• **Data to process**
■ ■ ■ ■ ■

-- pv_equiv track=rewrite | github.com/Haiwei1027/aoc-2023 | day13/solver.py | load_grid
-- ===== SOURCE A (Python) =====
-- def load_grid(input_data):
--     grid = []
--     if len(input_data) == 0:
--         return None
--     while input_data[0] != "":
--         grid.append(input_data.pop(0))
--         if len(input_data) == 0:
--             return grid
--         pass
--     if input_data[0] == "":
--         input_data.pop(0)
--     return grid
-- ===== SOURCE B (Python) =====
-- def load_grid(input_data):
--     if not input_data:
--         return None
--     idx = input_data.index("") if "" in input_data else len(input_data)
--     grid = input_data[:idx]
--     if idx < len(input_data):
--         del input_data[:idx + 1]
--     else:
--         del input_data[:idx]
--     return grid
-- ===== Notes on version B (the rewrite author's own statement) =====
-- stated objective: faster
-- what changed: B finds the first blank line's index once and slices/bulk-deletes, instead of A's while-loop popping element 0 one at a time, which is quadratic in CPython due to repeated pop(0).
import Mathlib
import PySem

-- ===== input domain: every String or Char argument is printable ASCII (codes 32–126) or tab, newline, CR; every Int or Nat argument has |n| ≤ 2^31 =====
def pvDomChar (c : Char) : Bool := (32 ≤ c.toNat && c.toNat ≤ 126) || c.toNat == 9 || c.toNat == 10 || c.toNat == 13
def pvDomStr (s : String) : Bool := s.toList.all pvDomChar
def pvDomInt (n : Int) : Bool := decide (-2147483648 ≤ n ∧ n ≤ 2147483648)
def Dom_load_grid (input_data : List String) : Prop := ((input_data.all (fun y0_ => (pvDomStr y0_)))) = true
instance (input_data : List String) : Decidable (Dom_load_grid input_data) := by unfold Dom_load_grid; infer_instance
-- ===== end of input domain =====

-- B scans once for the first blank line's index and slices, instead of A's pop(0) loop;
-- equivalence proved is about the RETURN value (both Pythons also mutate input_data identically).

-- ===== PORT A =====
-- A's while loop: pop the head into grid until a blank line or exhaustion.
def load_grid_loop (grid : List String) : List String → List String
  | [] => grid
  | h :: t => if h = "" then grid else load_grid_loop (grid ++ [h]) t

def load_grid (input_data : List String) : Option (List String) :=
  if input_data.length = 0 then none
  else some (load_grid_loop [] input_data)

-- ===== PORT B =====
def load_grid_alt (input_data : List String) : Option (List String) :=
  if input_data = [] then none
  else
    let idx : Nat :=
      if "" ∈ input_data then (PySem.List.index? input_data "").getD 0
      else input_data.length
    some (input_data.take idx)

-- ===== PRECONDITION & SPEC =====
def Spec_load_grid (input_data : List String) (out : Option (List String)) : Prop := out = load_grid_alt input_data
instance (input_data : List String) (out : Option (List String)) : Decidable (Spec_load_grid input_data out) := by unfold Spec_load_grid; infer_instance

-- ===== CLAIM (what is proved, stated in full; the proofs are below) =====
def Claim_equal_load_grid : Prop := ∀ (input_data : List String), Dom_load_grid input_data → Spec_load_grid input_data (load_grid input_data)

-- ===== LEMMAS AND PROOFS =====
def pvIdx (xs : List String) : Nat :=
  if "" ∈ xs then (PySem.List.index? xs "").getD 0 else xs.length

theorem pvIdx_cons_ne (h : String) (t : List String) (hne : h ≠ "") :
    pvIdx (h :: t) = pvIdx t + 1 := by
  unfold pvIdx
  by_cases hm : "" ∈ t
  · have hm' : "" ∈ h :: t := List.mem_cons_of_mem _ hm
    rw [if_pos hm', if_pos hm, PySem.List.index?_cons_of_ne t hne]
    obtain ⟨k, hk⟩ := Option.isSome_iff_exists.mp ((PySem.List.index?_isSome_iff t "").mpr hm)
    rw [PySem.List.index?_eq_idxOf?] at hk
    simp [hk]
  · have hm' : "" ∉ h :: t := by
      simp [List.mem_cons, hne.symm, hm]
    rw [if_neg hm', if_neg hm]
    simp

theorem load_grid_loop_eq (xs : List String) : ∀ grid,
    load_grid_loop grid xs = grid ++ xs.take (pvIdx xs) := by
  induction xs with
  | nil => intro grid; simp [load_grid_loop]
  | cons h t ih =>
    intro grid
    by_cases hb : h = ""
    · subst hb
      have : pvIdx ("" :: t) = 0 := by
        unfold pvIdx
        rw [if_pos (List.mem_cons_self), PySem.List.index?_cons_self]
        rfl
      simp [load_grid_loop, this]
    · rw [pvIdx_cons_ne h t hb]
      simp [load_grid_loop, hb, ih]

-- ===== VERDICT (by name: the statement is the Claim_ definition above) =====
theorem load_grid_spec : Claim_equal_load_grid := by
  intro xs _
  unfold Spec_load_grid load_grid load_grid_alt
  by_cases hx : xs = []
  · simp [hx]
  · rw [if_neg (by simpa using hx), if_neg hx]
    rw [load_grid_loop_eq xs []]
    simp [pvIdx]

■ ■ ■ ■ ■

• **How to complete this task**
Copy out the material in its entirety. Keep it exact.

• **Task output**
-- pv_equiv track=rewrite | github.com/Haiwei1027/aoc-2023 | day13/solver.py | load_grid
-- ===== SOURCE A (Python) =====
-- def load_grid(input_data):
--     grid = []
--     if len(input_data) == 0:
--         return None
--     while input_data[0] != "":
--         grid.append(input_data.pop(0))
--         if len(input_data) == 0:
--             return grid
--         pass
--     if input_data[0] == "":
--         input_data.pop(0)
--     return grid
-- ===== SOURCE B (Python) =====
-- def load_grid(input_data):
--     if not input_data:
--         return None
--     idx = input_data.index("") if "" in input_data else len(input_data)
--     grid = input_data[:idx]
--     if idx < len(input_data):
--         del input_data[:idx + 1]
--     else:
--         del input_data[:idx]
--     return grid
-- ===== Notes on version B (the rewrite author's own statement) =====
-- stated objective: faster
-- what changed: B finds the first blank line's index once and slices/bulk-deletes, instead of A's while-loop popping element 0 one at a time, which is quadratic in CPython due to repeated pop(0).
import Mathlib
import PySem

-- ===== input domain: every String or Char argument is printable ASCII (codes 32–126) or tab, newline, CR; every Int or Nat argument has |n| ≤ 2^31 =====
def pvDomChar (c : Char) : Bool := (32 ≤ c.toNat && c.toNat ≤ 126) || c.toNat == 9 || c.toNat == 10 || c.toNat == 13
def pvDomStr (s : String) : Bool := s.toList.all pvDomChar
def pvDomInt (n : Int) : Bool := decide (-2147483648 ≤ n ∧ n ≤ 2147483648)
def Dom_load_grid (input_data : List String) : Prop := ((input_data.all (fun y0_ => (pvDomStr y0_)))) = true
instance (input_data : List String) : Decidable (Dom_load_grid input_data) := by unfold Dom_load_grid; infer_instance
-- ===== end of input domain =====

-- B scans once for the first blank line's index and slices, instead of A's pop(0) loop;
-- equivalence proved is about the RETURN value (both Pythons also mutate input_data identically).

-- ===== PORT A =====
-- A's while loop: pop the head into grid until a blank line or exhaustion.
def load_grid_loop (grid : List String) : List String → List String
  | [] => grid
  | h :: t => if h = "" then grid else load_grid_loop (grid ++ [h]) t

def load_grid (input_data : List String) : Option (List String) :=
  if input_data.length = 0 then none
  else some (load_grid_loop [] input_data)

-- ===== PORT B =====
def load_grid_alt (input_data : List String) : Option (List String) :=
  if input_data = [] then none
  else
    let idx : Nat :=
      if "" ∈ input_data then (PySem.List.index? input_data "").getD 0
      else input_data.length
    some (input_data.take idx)

-- ===== PRECONDITION & SPEC =====
def Spec_load_grid (input_data : List String) (out : Option (List String)) : Prop := out = load_grid_alt input_data
instance (input_data : List String) (out : Option (List String)) : Decidable (Spec_load_grid input_data out) := by unfold Spec_load_grid; infer_instance

-- ===== CLAIM (what is proved, stated in full; the proofs are below) =====
def Claim_equal_load_grid : Prop := ∀ (input_data : List String), Dom_load_grid input_data → Spec_load_grid input_data (load_grid input_data)

-- ===== LEMMAS AND PROOFS =====
def pvIdx (xs : List String) : Nat :=
  if "" ∈ xs then (PySem.List.index? xs "").getD 0 else xs.length

theorem pvIdx_cons_ne (h : String) (t : List String) (hne : h ≠ "") :
    pvIdx (h :: t) = pvIdx t + 1 := by
  unfold pvIdx
  by_cases hm : "" ∈ t
  · have hm' : "" ∈ h :: t := List.mem_cons_of_mem _ hm
    rw [if_pos hm', if_pos hm, PySem.List.index?_cons_of_ne t hne]
    obtain ⟨k, hk⟩ := Option.isSome_iff_exists.mp ((PySem.List.index?_isSome_iff t "").mpr hm)
    rw [PySem.List.index?_eq_idxOf?] at hk
    simp [hk]
  · have hm' : "" ∉ h :: t := by
      simp [List.mem_cons, hne.symm, hm]
    rw [if_neg hm', if_neg hm]
    simp

theorem load_grid_loop_eq (xs : List String) : ∀ grid,
    load_grid_loop grid xs = grid ++ xs.take (pvIdx xs) := by
  induction xs with
  | nil => intro grid; simp [load_grid_loop]
  | cons h t ih =>
    intro grid
    by_cases hb : h = ""
    · subst hb
      have : pvIdx ("" :: t) = 0 := by
        unfold pvIdx
        rw [if_pos (List.mem_cons_self), PySem.List.index?_cons_self]
        rfl
      simp [load_grid_loop, this]
    · rw [pvIdx_cons_ne h t hb]
      simp [load_grid_loop, hb, ih]

-- ===== VERDICT (by name: the statement is the Claim_ definition above) =====
theorem load_grid_spec : Claim_equal_load_grid := by
  intro xs _
  unfold Spec_load_grid load_grid load_grid_alt
  by_cases hx : xs = []
  · simp [hx]
  · rw [if_neg (by simpa using hx), if_neg hx]
    rw [load_grid_loop_eq xs []]
    simp [pvIdx]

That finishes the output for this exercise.